• _WHAT IS BEING ASKED_: Please go through the listing below and count the lines where the string "remaining" appears. Answer with the number only.

• _ENTRIES SHOWN_:

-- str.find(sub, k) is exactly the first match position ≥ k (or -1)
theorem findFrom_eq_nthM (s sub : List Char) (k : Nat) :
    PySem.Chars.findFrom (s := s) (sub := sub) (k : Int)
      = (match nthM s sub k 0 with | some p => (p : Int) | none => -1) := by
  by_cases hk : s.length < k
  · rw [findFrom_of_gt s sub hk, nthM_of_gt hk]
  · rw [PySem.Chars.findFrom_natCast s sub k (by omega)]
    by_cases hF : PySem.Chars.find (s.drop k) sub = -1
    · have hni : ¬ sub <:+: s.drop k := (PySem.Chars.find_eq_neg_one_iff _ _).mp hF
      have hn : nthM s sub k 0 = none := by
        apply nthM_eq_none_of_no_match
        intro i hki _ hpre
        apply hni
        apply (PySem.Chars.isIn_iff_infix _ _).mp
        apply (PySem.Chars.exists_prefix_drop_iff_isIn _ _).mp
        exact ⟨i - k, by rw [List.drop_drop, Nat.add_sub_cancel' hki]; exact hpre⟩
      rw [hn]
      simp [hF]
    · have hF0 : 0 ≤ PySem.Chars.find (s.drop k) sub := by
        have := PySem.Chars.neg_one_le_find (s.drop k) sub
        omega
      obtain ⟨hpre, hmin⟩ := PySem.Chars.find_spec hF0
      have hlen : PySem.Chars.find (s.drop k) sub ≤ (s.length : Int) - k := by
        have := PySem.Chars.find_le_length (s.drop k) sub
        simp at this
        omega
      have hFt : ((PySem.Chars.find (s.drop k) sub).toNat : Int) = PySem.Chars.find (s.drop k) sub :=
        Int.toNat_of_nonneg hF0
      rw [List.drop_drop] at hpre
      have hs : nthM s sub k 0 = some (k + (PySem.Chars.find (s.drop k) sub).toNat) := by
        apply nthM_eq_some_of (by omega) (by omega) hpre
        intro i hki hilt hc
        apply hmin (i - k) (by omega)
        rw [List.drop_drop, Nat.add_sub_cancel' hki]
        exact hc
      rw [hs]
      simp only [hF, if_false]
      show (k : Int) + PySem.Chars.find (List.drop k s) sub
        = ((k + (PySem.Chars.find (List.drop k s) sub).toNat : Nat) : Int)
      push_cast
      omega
* * *
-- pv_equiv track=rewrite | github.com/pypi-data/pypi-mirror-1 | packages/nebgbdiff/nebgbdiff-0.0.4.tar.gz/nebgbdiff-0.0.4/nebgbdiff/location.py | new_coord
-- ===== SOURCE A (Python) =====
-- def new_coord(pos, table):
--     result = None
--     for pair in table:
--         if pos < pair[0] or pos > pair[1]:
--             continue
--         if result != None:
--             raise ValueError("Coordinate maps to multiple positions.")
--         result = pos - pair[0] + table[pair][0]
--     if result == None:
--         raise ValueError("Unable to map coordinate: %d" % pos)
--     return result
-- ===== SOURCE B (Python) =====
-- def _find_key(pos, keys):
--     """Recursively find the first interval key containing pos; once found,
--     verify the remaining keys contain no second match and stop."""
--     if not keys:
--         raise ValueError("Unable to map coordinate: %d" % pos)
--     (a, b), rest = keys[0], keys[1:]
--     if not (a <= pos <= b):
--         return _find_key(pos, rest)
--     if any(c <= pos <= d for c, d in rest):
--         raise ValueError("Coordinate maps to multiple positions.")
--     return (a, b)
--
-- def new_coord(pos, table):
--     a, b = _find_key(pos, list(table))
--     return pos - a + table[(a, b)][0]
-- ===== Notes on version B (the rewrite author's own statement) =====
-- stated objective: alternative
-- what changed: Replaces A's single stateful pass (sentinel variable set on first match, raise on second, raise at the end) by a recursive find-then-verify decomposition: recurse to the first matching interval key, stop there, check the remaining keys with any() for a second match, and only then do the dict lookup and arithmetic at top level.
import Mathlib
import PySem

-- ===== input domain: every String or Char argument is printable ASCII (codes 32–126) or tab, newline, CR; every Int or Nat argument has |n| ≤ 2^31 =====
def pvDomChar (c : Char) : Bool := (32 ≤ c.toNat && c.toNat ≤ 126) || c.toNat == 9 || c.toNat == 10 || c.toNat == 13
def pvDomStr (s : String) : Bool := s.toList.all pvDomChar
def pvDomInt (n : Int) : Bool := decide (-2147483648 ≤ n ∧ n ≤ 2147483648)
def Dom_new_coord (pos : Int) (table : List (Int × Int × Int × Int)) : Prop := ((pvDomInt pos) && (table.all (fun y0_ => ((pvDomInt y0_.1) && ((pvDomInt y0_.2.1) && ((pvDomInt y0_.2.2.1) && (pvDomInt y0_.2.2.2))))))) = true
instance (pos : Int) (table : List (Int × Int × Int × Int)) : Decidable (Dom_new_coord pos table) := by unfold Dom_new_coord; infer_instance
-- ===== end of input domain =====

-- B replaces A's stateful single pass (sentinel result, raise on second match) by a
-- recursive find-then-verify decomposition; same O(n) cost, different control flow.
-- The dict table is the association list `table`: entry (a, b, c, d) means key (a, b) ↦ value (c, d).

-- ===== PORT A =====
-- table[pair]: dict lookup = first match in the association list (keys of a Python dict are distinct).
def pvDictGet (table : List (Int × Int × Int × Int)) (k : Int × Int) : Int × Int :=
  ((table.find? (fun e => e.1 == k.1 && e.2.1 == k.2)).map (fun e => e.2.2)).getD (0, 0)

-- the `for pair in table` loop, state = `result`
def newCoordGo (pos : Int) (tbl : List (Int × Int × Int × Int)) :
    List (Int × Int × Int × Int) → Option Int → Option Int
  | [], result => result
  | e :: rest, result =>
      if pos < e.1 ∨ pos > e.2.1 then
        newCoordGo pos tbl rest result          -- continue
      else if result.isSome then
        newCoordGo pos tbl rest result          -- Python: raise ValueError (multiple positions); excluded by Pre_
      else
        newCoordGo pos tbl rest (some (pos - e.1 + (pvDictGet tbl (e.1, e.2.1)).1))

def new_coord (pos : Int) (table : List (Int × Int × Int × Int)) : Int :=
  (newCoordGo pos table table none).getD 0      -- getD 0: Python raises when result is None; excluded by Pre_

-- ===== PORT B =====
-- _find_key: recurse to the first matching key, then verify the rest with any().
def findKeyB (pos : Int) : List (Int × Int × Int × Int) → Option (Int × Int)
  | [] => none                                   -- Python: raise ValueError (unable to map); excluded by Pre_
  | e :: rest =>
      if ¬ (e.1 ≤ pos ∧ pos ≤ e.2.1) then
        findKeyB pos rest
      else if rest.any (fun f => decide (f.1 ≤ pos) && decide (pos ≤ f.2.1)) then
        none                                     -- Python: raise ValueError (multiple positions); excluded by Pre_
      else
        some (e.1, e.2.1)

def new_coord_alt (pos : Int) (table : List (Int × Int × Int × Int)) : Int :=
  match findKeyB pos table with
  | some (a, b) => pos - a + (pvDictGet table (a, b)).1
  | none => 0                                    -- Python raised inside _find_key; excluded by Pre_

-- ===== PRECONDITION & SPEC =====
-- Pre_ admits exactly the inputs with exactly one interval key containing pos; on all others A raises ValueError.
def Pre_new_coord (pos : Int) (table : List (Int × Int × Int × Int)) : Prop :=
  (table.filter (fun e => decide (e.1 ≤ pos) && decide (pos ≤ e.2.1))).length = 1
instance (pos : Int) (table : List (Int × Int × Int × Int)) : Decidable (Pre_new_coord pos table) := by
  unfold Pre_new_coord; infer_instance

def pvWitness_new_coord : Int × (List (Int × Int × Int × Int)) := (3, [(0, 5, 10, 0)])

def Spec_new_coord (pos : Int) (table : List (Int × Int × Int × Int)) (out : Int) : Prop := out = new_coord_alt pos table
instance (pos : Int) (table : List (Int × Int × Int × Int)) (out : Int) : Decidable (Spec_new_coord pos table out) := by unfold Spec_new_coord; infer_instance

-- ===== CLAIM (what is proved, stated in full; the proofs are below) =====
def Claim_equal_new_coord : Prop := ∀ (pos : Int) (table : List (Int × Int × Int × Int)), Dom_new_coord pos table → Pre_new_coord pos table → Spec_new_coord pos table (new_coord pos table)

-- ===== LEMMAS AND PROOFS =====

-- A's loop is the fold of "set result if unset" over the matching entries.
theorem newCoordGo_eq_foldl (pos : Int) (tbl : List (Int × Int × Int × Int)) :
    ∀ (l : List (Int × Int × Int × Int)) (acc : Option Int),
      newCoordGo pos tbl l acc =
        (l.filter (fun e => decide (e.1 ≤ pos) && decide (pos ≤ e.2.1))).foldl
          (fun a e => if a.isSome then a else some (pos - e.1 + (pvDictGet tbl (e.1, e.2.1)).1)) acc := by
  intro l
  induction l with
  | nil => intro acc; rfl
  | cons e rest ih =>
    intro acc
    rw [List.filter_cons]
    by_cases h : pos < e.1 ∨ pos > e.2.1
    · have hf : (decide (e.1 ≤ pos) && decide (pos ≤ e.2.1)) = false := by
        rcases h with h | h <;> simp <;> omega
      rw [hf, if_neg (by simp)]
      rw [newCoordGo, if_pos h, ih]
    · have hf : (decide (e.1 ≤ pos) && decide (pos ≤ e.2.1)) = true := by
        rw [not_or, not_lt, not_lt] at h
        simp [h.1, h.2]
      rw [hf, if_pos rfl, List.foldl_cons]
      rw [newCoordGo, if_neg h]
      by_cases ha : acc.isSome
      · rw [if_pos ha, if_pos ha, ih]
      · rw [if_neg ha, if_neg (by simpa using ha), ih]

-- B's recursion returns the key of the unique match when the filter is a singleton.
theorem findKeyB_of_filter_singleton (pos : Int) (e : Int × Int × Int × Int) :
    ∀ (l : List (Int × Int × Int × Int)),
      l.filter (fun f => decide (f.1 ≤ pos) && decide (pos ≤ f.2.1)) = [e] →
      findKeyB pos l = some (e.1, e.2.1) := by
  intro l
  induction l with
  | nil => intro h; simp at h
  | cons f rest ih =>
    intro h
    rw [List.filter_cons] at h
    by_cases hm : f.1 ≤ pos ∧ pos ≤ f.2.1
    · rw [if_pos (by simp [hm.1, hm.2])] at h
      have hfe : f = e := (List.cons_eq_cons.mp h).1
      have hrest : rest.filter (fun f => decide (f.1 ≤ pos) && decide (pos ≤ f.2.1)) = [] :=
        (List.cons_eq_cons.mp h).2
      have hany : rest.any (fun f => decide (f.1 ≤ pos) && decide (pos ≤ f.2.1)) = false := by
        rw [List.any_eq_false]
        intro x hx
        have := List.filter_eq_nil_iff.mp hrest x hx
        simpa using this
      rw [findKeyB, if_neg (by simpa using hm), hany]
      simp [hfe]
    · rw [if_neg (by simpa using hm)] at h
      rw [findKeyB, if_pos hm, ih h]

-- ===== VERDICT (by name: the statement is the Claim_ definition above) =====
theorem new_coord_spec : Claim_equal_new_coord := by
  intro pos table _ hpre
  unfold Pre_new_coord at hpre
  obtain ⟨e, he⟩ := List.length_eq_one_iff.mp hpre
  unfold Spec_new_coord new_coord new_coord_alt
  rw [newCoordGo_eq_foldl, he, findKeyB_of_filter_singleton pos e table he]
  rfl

• _RESULT OF THE TASK_: 2